Stored items |
***
-- pv_equiv track=rewrite | github.com/siakhooi/codility-jurassic-code-2022 | codility-solutions/solution-1.py | solution
-- ===== SOURCE A (Python) =====
-- def solution(X, Y, colors):
--     n = len(X)
--     ans = 0
--     for i in range(n):
--         r2 = X[i]**2 + Y[i]**2
--         cnt = red = 0
--         for j in range(n):
--             if X[j]**2 + Y[j]**2 <= r2:
--                 cnt += 1
--                 red += colors[j] == 'R'
--         if red*2 == cnt:
--             ans = max(ans, cnt)
--     return ans
-- ===== SOURCE B (Python) =====
-- def solution(X, Y, colors):
--     # Sort points by squared distance once, then a single prefix scan; a
--     # candidate radius ends at the last point of each tie-group.
--     pts = sorted(((x * x + y * y, c == 'R') for x, y, c in zip(X, Y, colors)),
--                  key=lambda p: p[0])
--     n = len(pts)
--     ans = cnt = red = 0
--     for k in range(n):
--         d2, r = pts[k]
--         cnt += 1
--         red += r
--         if (k + 1 == n or pts[k + 1][0] != d2) and red * 2 == cnt:
--             ans = max(ans, cnt)
--     return ans
-- ===== Notes on version B (the rewrite author's own statement) =====
-- stated objective: faster
-- what changed: Replaces the nested quadratic scan (for each point, re-count all points inside its radius) by sorting points by squared distance once and doing a single prefix scan that evaluates each distinct radius at the end of its tie-group.
import Mathlib
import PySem

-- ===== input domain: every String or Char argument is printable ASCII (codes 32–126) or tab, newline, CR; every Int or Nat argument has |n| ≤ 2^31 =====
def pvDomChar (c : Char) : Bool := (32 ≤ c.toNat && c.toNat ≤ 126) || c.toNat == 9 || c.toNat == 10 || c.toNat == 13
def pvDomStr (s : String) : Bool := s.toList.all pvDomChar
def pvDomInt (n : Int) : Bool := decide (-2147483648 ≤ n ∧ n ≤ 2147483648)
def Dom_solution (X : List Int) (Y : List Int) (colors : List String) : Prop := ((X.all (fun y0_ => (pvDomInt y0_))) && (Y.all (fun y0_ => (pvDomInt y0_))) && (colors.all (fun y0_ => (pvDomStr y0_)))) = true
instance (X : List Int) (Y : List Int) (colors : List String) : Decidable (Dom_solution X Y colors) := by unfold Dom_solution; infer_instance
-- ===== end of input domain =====

-- B sorts the points by squared distance once and does one prefix scan (one check per tie-group)
-- instead of A's quadratic nested re-count; equivalence of the return values is proved below.

-- ===== PORT A =====
-- inner 'for j in range(n)' loop of A: returns (cnt, red)
def solutionInner (X : List Int) (Y : List Int) (colors : List String) (n : Int) (r2 : Int) : Int × Int :=
  (PySem.List.pyRange 0 n 1).foldl (fun (p : Int × Int) j =>
    if (PySem.List.pyGetD X j 0) ^ 2 + (PySem.List.pyGetD Y j 0) ^ 2 ≤ r2 then
      (p.1 + 1, p.2 + (if PySem.List.pyGetD colors j "" = "R" then 1 else 0))
    else p) (0, 0)

def solution (X : List Int) (Y : List Int) (colors : List String) : Int :=
  let n : Int := X.length
  (PySem.List.pyRange 0 n 1).foldl (fun ans i =>
    let r2 := (PySem.List.pyGetD X i 0) ^ 2 + (PySem.List.pyGetD Y i 0) ^ 2
    let cr := solutionInner X Y colors n r2
    if cr.2 * 2 = cr.1 then max ans cr.1 else ans) 0

-- ===== PORT B =====
-- the points as (squared distance, is-red) pairs, from zip(X, Y, colors)
def pairsB (X : List Int) (Y : List Int) (colors : List String) : List (Int × Bool) :=
  (X.zip (Y.zip colors)).map (fun t => (t.1 * t.1 + t.2.1 * t.2.1, t.2.2 == "R"))

-- B's prefix scan over the sorted pairs (rest-head lookahead = pts[k+1][0] in Source B)
def goB : List (Int × Bool) → Int → Int → Int → Int
  | [], _, _, ans => ans
  | p :: r, cnt, red, ans =>
    let cnt' := cnt + 1
    let red' := red + (if p.2 then 1 else 0)
    let boundary : Bool := match r with | [] => true | q :: _ => decide (q.1 ≠ p.1)
    goB r cnt' red' (if boundary ∧ red' * 2 = cnt' then max ans cnt' else ans)

def solution_alt (X : List Int) (Y : List Int) (colors : List String) : Int :=
  goB (PySem.List.sorted (pairsB X Y colors) (fun p => p.1) false) 0 0 0

-- ===== PRECONDITION & SPEC =====
-- A indexes Y[j] and colors[j] for every j < len(X): it raises IndexError iff Y or colors is shorter than X.
def Pre_solution (X : List Int) (Y : List Int) (colors : List String) : Prop :=
  X.length ≤ Y.length ∧ X.length ≤ colors.length
instance (X : List Int) (Y : List Int) (colors : List String) : Decidable (Pre_solution X Y colors) := by unfold Pre_solution; infer_instance
def pvWitness_solution : List Int × List Int × List String := ([0, 1], [0, 0], ["R", "B"])


def Spec_solution (X : List Int) (Y : List Int) (colors : List String) (out : Int) : Prop := out = solution_alt X Y colors
instance (X : List Int) (Y : List Int) (colors : List String) (out : Int) : Decidable (Spec_solution X Y colors out) := by unfold Spec_solution; infer_instance

-- ===== CLAIM (what is proved, stated in full; the proofs are below) =====
def Claim_equal_solution : Prop := ∀ (X : List Int) (Y : List Int) (colors : List String), Dom_solution X Y colors → Pre_solution X Y colors → Spec_solution X Y colors (solution X Y colors)

-- ===== LEMMAS AND PROOFS =====

-- number of pairs with squared distance ≤ v / red such pairs
def cntF (v : Int) (l : List (Int × Bool)) : Int := (l.countP (fun p => decide (p.1 ≤ v)) : Int)
def redF (v : Int) (l : List (Int × Bool)) : Int := (l.countP (fun p => decide (p.1 ≤ v) && p.2) : Int)
-- contribution of candidate radius v to the answer
def contribF (l : List (Int × Bool)) (v : Int) : Int := if redF v l * 2 = cntF v l then cntF v l else 0
-- running maximum of contributions
def MX (l : List (Int × Bool)) (a : Int) (vs : List Int) : Int :=
  vs.foldl (fun a v => max a (contribF l v)) a

theorem pairsB_length (X : List Int) (Y : List Int) (colors : List String)
    (h : Pre_solution X Y colors) : (pairsB X Y colors).length = X.length := by
  obtain ⟨h1, h2⟩ := h
  simp [pairsB]
  omega

theorem pairsB_getElem (X : List Int) (Y : List Int) (colors : List String)
    (m : Nat) (hx : m < X.length) (hy : m < Y.length) (hc : m < colors.length) :
    (pairsB X Y colors)[m]'(by simp [pairsB]; omega)
      = (X[m] * X[m] + Y[m] * Y[m], colors[m] == "R") := by
  simp [pairsB, List.getElem_zip]





theorem innerAux (X : List Int) (Y : List Int) (colors : List String)
    (h : Pre_solution X Y colors) (v : Int) :
    ∀ m : Nat, m ≤ X.length →
      (PySem.List.pyRange 0 (m : Int) 1).foldl (fun (p : Int × Int) j =>
        if (PySem.List.pyGetD X j 0) ^ 2 + (PySem.List.pyGetD Y j 0) ^ 2 ≤ v then
          (p.1 + 1, p.2 + (if PySem.List.pyGetD colors j "" = "R" then 1 else 0))
        else p) (0, 0)
      = (cntF v ((pairsB X Y colors).take m), redF v ((pairsB X Y colors).take m)) := by
  intro m hm
  induction m with
  | zero => simp [PySem.List.pyRange_one_eq_nil, cntF, redF]
  | succ m ih =>
      obtain ⟨h1, h2⟩ := h
      have hm' : m ≤ X.length := by omega
      have hx : m < X.length := by omega
      have hy : m < Y.length := by omega
      have hc : m < colors.length := by omega
      have hL : m < (pairsB X Y colors).length := by
        rw [pairsB_length X Y colors ⟨h1, h2⟩]; omega
      have hcast : ((m + 1 : Nat) : Int) = (m : Int) + 1 := by push_cast; ring
      rw [hcast, PySem.List.pyRange_one_succ_right (by positivity), List.foldl_append]
      rw [ih hm']
      have htake : (pairsB X Y colors).take (m + 1)
          = (pairsB X Y colors).take m ++ [(pairsB X Y colors)[m]] := by
        rw [List.take_succ, List.getElem?_eq_getElem hL]; rfl
      rw [htake, pairsB_getElem X Y colors m hx hy hc]
      have hgx : PySem.List.pyGetD X (m : Int) 0 = X[m] := by
        simp [PySem.List.pyGetD_natCast, List.getD_eq_getElem?_getD, List.getElem?_eq_getElem hx]
      have hgy : PySem.List.pyGetD Y (m : Int) 0 = Y[m] := by
        simp [PySem.List.pyGetD_natCast, List.getD_eq_getElem?_getD, List.getElem?_eq_getElem hy]
      have hgc : PySem.List.pyGetD colors (m : Int) "" = colors[m] := by
        simp [PySem.List.pyGetD_natCast, List.getD_eq_getElem?_getD, List.getElem?_eq_getElem hc]
      simp only [List.foldl_cons, List.foldl_nil, hgx, hgy, hgc, cntF, redF,
        List.countP_append, List.countP_cons, List.countP_nil]
      have hsq : X[m] ^ 2 + Y[m] ^ 2 = X[m] * X[m] + Y[m] * Y[m] := by ring
      rw [hsq]
      by_cases hle : X[m] * X[m] + Y[m] * Y[m] ≤ v
      · simp only [if_pos hle]
        by_cases hr : colors[m] = "R" <;>
          simp [hle, hr, Prod.ext_iff] <;> push_cast <;> ring
      · simp [hle]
***
Copy exactly the lines that run from the first line of the data to the line containing "import PySem", please, with both ends included and nothing else.

-- pv_equiv track=rewrite | github.com/siakhooi/codility-jurassic-code-2022 | codility-solutions/solution-1.py | solution
-- ===== SOURCE A (Python) =====
-- def solution(X, Y, colors):
--     n = len(X)
--     ans = 0
--     for i in range(n):
--         r2 = X[i]**2 + Y[i]**2
--         cnt = red = 0
--         for j in range(n):
--             if X[j]**2 + Y[j]**2 <= r2:
--                 cnt += 1
--                 red += colors[j] == 'R'
--         if red*2 == cnt:
--             ans = max(ans, cnt)
--     return ans
-- ===== SOURCE B (Python) =====
-- def solution(X, Y, colors):
--     # Sort points by squared distance once, then a single prefix scan; a
--     # candidate radius ends at the last point of each tie-group.
--     pts = sorted(((x * x + y * y, c == 'R') for x, y, c in zip(X, Y, colors)),
--                  key=lambda p: p[0])
--     n = len(pts)
--     ans = cnt = red = 0
--     for k in range(n):
--         d2, r = pts[k]
--         cnt += 1
--         red += r
--         if (k + 1 == n or pts[k + 1][0] != d2) and red * 2 == cnt:
--             ans = max(ans, cnt)
--     return ans
-- ===== Notes on version B (the rewrite author's own statement) =====
-- stated objective: faster
-- what changed: Replaces the nested quadratic scan (for each point, re-count all points inside its radius) by sorting points by squared distance once and doing a single prefix scan that evaluates each distinct radius at the end of its tie-group.
import Mathlib
import PySem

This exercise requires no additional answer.